Cambashi column

Posted on 1 Nov 2011 by The Manufacturer

The latest of our regular expert blogs from industry technology analyst firm Cambashi explores enterprise applications as support for sustained product differentiation

Only if there is investment in a stream of innovative products, can there be sustainable product differentiation.

Apple is a well known demonstrator of this. Apple’s stream of innovative products is complemented by innovative business models such as iTunes. There is industrial design excellence. Competitors have equivalent functionality in many products but the combination of brand values and style allow Apple to obtain premium prices. Apple does not manufacture its products; this operation is outsourced to manufacturing specialists. Apple focuses its effort on innovation, design and marketing.

The key skill in innovation, one that Steve Jobs brought to all his businesses, is the ability to understand the customer’s wants and needs. Apple created an R&D culture that generated products that met these aspirations.

The technology pushes the development cycle with ever increasing precision of components providing better price performance is only part of innovation.

Creating and managing requirements, and understanding the downstream implications require information and co-operation in an industry network as much as in the R&D department.

Manufacturers should look at the whole customer need to first product delivery cycle, sometimes called “idea to delivery” or I2D. That means looking at the business in a different way. Not only must the manufacturer break down organisational barriers internally but also they must create an industry network that can respond.

Enterprise applications software today still focuses internally on ‘the enterprise’, often within a department. Product Lifecycle Management helps research and development take requirements and implement them in various technologies to create a product. Enterprise Resource Planning manages volume production and distribution of each instance of the product. Manufacturing Execution Systems manage and monitor work-in-process on the factory floor.

Next step – think bigger

The next generation of enterprise applications software will have to enable the industry network rather than the enterprise. Many providers already realize this.

SAP has been running a marketing campaign called Idea to Delivery (I2D). They recognize that the whole product lifecycle, from managing ideas, through research to production and marketing has to be integrated. It promotes the SAP PLM solution as an enabler of that change. In a recent SAPinsider interview, SAP’s Thomas Ohnemus and Richard Howells spoke about taking a holistic view of the value chain and thinking about R&D as part of the supply chain.

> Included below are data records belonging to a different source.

-- pv_equiv track=rewrite | github.com/yamabishi-okko/Pentaroll-react | cpu-python/main.py | has_five_in_line
-- ===== SOURCE A (Python) =====
-- from typing import List, Literal, Optional, Tuple
--
-- Player = Literal["black", "white"] # 手番が白瀬か黒瀬か
--
-- Cell = Optional[Player]  # なにもない / "黒駒" / "白駒"
--
-- def has_five_in_line(cells: List[Cell], color: Player) -> bool:
--     # 1列内で color が5連続あるか
--     run = 0
--     for v in cells:
--         if v == color:
--             run += 1
--             if run >= 5:
--                 return True
--         else:
--             run = 0
--     return False
-- ===== SOURCE B (Python) =====
-- def has_five_in_line(cells, color):
--     # Build a 0/1 characterization string, then substring-search for five '1's.
--     return "11111" in "".join("1" if v == color else "0" for v in cells)
-- ===== Notes on version B (the rewrite author's own statement) =====
-- stated objective: idiomatic
-- what changed: Replaces the running-counter-with-early-exit loop by a build-then-search strategy: map each cell to '1'/'0', join to a string and test whether '11111' occurs as a substring.
import Mathlib
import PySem

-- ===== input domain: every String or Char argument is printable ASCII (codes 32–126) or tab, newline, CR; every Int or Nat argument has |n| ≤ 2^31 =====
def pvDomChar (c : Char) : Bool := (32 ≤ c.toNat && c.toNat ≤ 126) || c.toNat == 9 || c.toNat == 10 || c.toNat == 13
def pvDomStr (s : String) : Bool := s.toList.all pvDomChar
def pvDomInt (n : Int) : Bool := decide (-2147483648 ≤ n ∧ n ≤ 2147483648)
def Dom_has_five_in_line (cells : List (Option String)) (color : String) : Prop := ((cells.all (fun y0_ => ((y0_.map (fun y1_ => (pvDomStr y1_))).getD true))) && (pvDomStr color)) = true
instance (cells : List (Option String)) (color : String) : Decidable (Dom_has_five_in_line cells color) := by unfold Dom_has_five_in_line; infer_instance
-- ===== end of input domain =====

-- B replaces A's running-counter loop with an idiomatic build-then-search: map cells to '1'/'0' and substring-search for "11111".

-- ===== PORT A =====
-- the for-loop with its running counter and early return
def hasFiveGo (color : String) : List (Option String) → Int → Bool
  | [], _ => false
  | v :: rest, run =>
    if v == some color then
      if run + 1 ≥ 5 then true
      else hasFiveGo color rest (run + 1)
    else hasFiveGo color rest 0

def has_five_in_line (cells : List (Option String)) (color : String) : Bool :=
  hasFiveGo color cells 0

-- ===== PORT B =====
-- ''.join of one-char pieces is the char list itself; '11111' in s is PySem.Chars.isIn
def has_five_in_line_alt (cells : List (Option String)) (color : String) : Bool :=
  PySem.Chars.isIn ['1', '1', '1', '1', '1']
    (cells.map (fun v => if v == some color then '1' else '0'))

-- ===== PRECONDITION & SPEC =====
def Spec_has_five_in_line (cells : List (Option String)) (color : String) (out : Bool) : Prop := out = has_five_in_line_alt cells color
instance (cells : List (Option String)) (color : String) (out : Bool) : Decidable (Spec_has_five_in_line cells color out) := by unfold Spec_has_five_in_line; infer_instance

-- ===== CLAIM (what is proved, stated in full; the proofs are below) =====
def Claim_equal_has_five_in_line : Prop := ∀ (cells : List (Option String)) (color : String), Dom_has_five_in_line cells color → Spec_has_five_in_line cells color (has_five_in_line cells color)

-- ===== LEMMAS AND PROOFS =====

theorem replicate_prefix_of_le {α : Type} {x : α} {l : List α} {k m : Nat}
    (hkm : k ≤ m) (h : List.replicate m x <+: l) : List.replicate k x <+: l := by
  refine List.IsPrefix.trans ?_ h
  exact List.prefix_replicate_iff.mpr ⟨by simpa using hkm, by simp⟩

theorem hasFiveGo_iff (color : String) (cells : List (Option String)) :
    ∀ r : Nat, r ≤ 4 →
      (hasFiveGo color cells (r : Int) = true ↔
        (List.replicate (5 - r) '1' <+: cells.map (fun v => if v == some color then '1' else '0') ∨
         List.replicate 5 '1' <:+: cells.map (fun v => if v == some color then '1' else '0'))) := by
  induction cells with
  | nil =>
    intro r hr
    simp [hasFiveGo, List.replicate, Nat.sub_eq_zero_iff_le]
    omega
  | cons v rest ih =>
    intro r hr
    by_cases hv : v == some color
    · simp only [List.map_cons, hv, if_pos]
      by_cases h5 : r = 4
      · subst h5
        simp only [hasFiveGo, hv, if_pos]
        norm_num
      · have hlt : r < 4 := by omega
        have hcond : ¬ ((r : Int) + 1 ≥ 5) := by omega
        have hrec : hasFiveGo color (v :: rest) (r : Int) = hasFiveGo color rest ((r : Int) + 1) := by
          simp [hasFiveGo, hv, hcond]
        have hcast : ((r : Int) + 1) = ((r + 1 : Nat) : Int) := by push_cast; ring
        rw [hrec, hcast, ih (r + 1) (by omega)]
        have h51 : 5 - r = (5 - (r + 1)) + 1 := by omega
        constructor
        · rintro (hpre | hinf)
          · left
            rw [h51, List.replicate_succ]
            exact List.cons_prefix_cons.mpr ⟨rfl, hpre⟩
          · right
            exact hinf.trans (List.suffix_cons _ _).isInfix
        · rintro (hpre | hinf)
          · rw [h51, List.replicate_succ] at hpre
            exact Or.inl (List.cons_prefix_cons.mp hpre).2
          · rcases (List.infix_cons_iff.mp hinf) with hpre | hinf'
            · rw [show (5 : Nat) = 4 + 1 from rfl, List.replicate_succ] at hpre
              have h4 : List.replicate 4 '1' <+: rest.map (fun v => if v == some color then '1' else '0') :=
                (List.cons_prefix_cons.mp hpre).2
              exact Or.inl (replicate_prefix_of_le (by omega) h4)
            · exact Or.inr hinf'
    · simp only [List.map_cons, hv, if_neg, Bool.false_eq_true, not_false_iff]
      have hrec : hasFiveGo color (v :: rest) (r : Int) = hasFiveGo color rest 0 := by
        simp [hasFiveGo, hv]
      rw [hrec, show (0 : Int) = ((0 : Nat) : Int) from rfl, ih 0 (by omega)]
      have hnopre : ∀ k : Nat, 0 < k → ¬ (List.replicate k '1' <+: ('0' :: rest.map (fun v => if v == some color then '1' else '0'))) := by
        intro k hk hpre
        rcases Nat.exists_eq_add_of_lt hk with ⟨m, hm⟩
        rw [show k = m + 1 by omega, List.replicate_succ] at hpre
        exact absurd (List.cons_prefix_cons.mp hpre).1 (by decide)
      constructor
      · rintro (hpre | hinf)
        · exact Or.inr (hpre.isInfix.trans (List.suffix_cons _ _).isInfix)
        · right
          exact hinf.trans (List.suffix_cons _ _).isInfix
      · rintro (hpre | hinf)
        · exact absurd hpre (hnopre _ (by omega))
        · rcases List.infix_cons_iff.mp hinf with hpre | hinf'
          · exact absurd hpre (hnopre 5 (by omega))
          · right; exact hinf'

-- ===== VERDICT (by name: the statement is the Claim_ definition above) =====
theorem has_five_in_line_spec : Claim_equal_has_five_in_line := by
  intro cells color _
  show has_five_in_line cells color = has_five_in_line_alt cells color
  have h := hasFiveGo_iff color cells 0 (by omega)
  have hrep : List.replicate 5 '1' = ['1', '1', '1', '1', '1'] := by decide
  unfold has_five_in_line has_five_in_line_alt
  rw [show (0 : Int) = ((0 : Nat) : Int) from rfl]
  rcases Bool.eq_false_or_eq_true (hasFiveGo color cells ((0 : Nat) : Int)) with hA | hA
  · rw [hA]
    symm
    rw [PySem.Chars.isIn_iff_infix]
    rcases h.mp hA with hpre | hinf
    · simpa [hrep] using hpre.isInfix
    · simpa [hrep] using hinf
  · rw [hA]
    symm
    rw [PySem.Chars.isIn_eq_false_iff]
    intro hinf
    have htrue := h.mpr (Or.inr (by rw [hrep]; exact hinf))
    rw [hA] at htrue
    exact Bool.false_ne_true htrue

Ohnemus spoke about a value chain that extends outside the enterprise. Both recognised that product differentiation and including customer input will become key success factors. Howells said that SAP is researching how technology would assist companies to separate out useful information for product innovation from the noise of internet chatter.
Paul Boris, SAP’s global vice president, advanced manufacturing solutions emphasised the need, in order not to constrain customer focused strategies, for all software applications to continuously communicate:

“Apple is a great example, but generally delivers earth-shaking ideas twice a year as they roll out product changes. This is how auto companies have typically done model changes – once per year. This allows for systems to be run in a much more disconnected fashion as large chunks of data are moved thru the I2D process. Many (maybe most) companies need to deliver these changes with much greater frequency, which becomes problematic when the systems are not designed to talk, and when hundreds of data sets hamper real analytics. MES is not a differentiator, unless it is seamlessly tied to the value chain. New ideas are transmitted across the value chain, formalised in PLM and launched in MES with the loop being closed in real-time. This means that non-value-added systems and the latency associated with shuttling the data is eliminated, resulting in faster (seamless) innovation cycles.”

Dassault Systèmes too are enhancing their portfolio. That includes functionality for the initial part of the cycle where prospective customers’ wants and needs are researched and turned into a requirements specification. Dassault Systèmes president, Bernard Charles, remarked at last June’s Innovation Summit that there are “special moments” in life. He defined part of Dassault Systèmes mission to be to “provide business and people with 3D lifelike universes to imagine sustainable innovations capable of harmonizing products, nature, and life”. Clearly, Dassault Systèmes expect using their advanced visualization will give their customers the edge when collecting useful customer ideas.

The concrete examples of functionality to support these initiatives are still quite sparse. We think that suppliers will have to go further with these ideas. Some holy cows may have to be sacrificed. SAP still talks about providing “A single view of the truth”.

Until a manufacturer decides the exact form in which to manufacture a product to meets customer requirements there are often many possible versions of the truth. Dassault may have to reposition itself from being a PLM supplier to an Enterprise Applications supplier, despite their proud claim that, in 1999, Dassault Systèmes “invented PLM”.

Most Manufacturers do understand their competitive edge. Their challenge is to invest in planning a portfolio of future products that will meet customers’ future needs and wants. It won’t be simply updating today’s product portfolio of models, year by year. It will be a stream of products that represent innovation within the scope of the manufacturer’s core values. Customer input will have to be enabled by enterprise applications.

If this stream of products can all be perceived as part of a family, as in the cases of Apple and Dyson, then the manufacturer will build a brand that will enable them to enhance other, perhaps less innovative products, to stretch their brand and generate additional revenues with premium prices.